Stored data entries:

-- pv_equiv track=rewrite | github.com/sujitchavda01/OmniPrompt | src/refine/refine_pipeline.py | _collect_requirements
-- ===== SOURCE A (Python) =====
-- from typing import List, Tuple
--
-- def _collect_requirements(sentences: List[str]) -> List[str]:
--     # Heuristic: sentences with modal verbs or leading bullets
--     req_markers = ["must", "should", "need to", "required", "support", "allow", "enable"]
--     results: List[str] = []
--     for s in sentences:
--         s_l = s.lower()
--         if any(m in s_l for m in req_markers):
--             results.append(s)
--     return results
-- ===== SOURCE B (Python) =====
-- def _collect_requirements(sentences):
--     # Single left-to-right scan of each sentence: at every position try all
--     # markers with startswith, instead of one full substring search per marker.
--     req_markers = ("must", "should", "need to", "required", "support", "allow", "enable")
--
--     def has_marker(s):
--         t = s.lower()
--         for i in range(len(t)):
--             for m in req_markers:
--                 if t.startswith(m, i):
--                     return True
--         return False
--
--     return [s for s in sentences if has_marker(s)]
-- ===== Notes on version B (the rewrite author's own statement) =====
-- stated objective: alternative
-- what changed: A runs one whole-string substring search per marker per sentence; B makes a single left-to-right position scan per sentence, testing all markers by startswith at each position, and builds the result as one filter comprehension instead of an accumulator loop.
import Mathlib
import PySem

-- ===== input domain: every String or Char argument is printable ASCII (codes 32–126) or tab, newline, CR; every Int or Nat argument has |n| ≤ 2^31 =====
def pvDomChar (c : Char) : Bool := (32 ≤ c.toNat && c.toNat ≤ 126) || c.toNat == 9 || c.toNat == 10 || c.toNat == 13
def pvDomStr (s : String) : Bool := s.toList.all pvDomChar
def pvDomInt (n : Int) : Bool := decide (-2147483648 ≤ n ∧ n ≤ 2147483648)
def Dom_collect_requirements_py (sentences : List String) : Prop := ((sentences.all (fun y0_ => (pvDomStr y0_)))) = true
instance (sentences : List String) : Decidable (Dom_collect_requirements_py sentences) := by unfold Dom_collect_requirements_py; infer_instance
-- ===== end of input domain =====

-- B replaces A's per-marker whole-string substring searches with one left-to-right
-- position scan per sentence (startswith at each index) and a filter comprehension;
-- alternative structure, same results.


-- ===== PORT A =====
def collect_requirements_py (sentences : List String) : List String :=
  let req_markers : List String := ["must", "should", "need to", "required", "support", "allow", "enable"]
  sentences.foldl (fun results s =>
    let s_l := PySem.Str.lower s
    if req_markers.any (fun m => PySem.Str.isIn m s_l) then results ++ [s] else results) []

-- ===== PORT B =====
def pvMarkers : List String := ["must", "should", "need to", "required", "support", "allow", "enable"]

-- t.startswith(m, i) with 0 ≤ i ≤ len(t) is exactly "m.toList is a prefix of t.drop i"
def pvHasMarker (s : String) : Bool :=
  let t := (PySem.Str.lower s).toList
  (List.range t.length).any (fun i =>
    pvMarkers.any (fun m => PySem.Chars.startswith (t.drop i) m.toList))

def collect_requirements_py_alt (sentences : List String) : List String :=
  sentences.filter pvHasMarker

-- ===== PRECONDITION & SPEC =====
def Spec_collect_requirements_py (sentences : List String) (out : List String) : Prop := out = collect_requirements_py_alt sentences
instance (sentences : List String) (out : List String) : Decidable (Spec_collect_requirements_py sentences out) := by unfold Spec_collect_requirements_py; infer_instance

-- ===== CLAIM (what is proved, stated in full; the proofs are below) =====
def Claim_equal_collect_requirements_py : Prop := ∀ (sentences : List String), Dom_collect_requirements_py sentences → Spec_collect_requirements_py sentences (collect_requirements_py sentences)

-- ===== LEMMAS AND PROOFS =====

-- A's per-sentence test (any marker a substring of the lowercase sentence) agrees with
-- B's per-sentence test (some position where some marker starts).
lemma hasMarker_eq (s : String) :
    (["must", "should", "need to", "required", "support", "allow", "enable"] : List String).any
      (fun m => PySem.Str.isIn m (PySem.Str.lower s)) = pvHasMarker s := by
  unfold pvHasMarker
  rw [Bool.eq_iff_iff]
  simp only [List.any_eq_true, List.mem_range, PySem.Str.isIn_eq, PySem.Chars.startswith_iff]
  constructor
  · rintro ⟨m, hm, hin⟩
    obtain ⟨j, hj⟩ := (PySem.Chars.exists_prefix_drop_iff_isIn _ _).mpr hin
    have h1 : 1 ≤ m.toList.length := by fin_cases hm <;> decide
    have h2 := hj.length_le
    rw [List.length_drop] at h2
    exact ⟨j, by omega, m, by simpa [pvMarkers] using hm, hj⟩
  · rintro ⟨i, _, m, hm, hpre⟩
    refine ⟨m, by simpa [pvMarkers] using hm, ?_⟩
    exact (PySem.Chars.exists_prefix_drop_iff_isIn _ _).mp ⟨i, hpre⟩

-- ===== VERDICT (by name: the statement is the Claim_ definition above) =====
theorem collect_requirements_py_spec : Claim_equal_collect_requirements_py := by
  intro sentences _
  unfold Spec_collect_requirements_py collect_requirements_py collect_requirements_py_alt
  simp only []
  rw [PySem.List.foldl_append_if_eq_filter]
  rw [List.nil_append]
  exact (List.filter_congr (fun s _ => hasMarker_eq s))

--

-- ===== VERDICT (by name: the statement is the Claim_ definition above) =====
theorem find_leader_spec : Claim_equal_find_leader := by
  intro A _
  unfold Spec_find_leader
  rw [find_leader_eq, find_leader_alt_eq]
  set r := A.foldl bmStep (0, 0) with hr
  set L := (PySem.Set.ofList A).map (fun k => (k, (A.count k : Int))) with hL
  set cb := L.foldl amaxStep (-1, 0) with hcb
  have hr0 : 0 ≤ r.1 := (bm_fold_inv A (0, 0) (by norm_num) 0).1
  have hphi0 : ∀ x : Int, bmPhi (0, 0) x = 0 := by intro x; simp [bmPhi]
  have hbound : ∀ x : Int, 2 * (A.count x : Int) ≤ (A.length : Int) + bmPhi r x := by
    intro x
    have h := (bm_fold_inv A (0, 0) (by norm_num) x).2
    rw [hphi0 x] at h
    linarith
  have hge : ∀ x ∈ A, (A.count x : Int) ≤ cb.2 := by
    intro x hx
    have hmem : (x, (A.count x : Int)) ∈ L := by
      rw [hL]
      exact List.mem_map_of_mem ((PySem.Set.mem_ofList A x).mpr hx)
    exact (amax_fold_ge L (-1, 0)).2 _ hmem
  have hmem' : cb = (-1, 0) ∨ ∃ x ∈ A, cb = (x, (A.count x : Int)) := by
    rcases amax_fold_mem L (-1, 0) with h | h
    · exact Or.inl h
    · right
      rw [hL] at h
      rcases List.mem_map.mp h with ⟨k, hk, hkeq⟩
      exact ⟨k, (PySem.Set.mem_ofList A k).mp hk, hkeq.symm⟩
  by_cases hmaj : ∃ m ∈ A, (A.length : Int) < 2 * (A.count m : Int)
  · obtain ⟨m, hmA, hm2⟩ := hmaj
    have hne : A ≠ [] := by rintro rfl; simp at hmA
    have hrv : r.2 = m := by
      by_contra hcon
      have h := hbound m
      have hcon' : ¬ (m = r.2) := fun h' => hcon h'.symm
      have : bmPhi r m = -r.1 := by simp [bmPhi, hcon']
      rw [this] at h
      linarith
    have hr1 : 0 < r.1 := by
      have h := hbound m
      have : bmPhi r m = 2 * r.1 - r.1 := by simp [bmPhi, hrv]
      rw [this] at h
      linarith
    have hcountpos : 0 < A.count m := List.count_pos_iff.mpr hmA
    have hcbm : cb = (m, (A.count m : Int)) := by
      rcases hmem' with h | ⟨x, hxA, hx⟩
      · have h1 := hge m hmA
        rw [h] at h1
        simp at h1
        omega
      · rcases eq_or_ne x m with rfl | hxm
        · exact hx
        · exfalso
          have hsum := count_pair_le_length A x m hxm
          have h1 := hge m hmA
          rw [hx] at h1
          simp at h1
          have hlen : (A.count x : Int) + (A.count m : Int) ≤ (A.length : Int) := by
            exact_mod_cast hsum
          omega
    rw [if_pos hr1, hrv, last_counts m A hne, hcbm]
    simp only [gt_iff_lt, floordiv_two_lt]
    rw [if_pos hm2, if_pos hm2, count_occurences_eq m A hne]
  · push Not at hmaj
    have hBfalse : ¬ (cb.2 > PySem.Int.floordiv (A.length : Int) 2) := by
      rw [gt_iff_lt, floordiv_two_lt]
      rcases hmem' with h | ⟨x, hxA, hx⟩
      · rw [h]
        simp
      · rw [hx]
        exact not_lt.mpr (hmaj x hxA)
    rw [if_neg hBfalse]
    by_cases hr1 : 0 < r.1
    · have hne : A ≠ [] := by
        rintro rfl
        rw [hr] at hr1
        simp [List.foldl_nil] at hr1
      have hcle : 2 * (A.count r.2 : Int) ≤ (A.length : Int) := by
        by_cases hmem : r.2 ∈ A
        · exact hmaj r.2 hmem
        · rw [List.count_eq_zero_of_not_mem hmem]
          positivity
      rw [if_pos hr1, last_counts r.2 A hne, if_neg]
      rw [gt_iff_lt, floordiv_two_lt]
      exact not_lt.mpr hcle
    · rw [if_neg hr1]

### What needs to be done
Go through the entries above and report every line in which the word "results" appears.

### The completed task
--     results: List[str] = []
--             results.append(s)
--     return results
-- alternative structure, same results.
  sentences.foldl (fun results s =>
    if req_markers.any (fun m => PySem.Str.isIn m s_l) then results ++ [s] else results) []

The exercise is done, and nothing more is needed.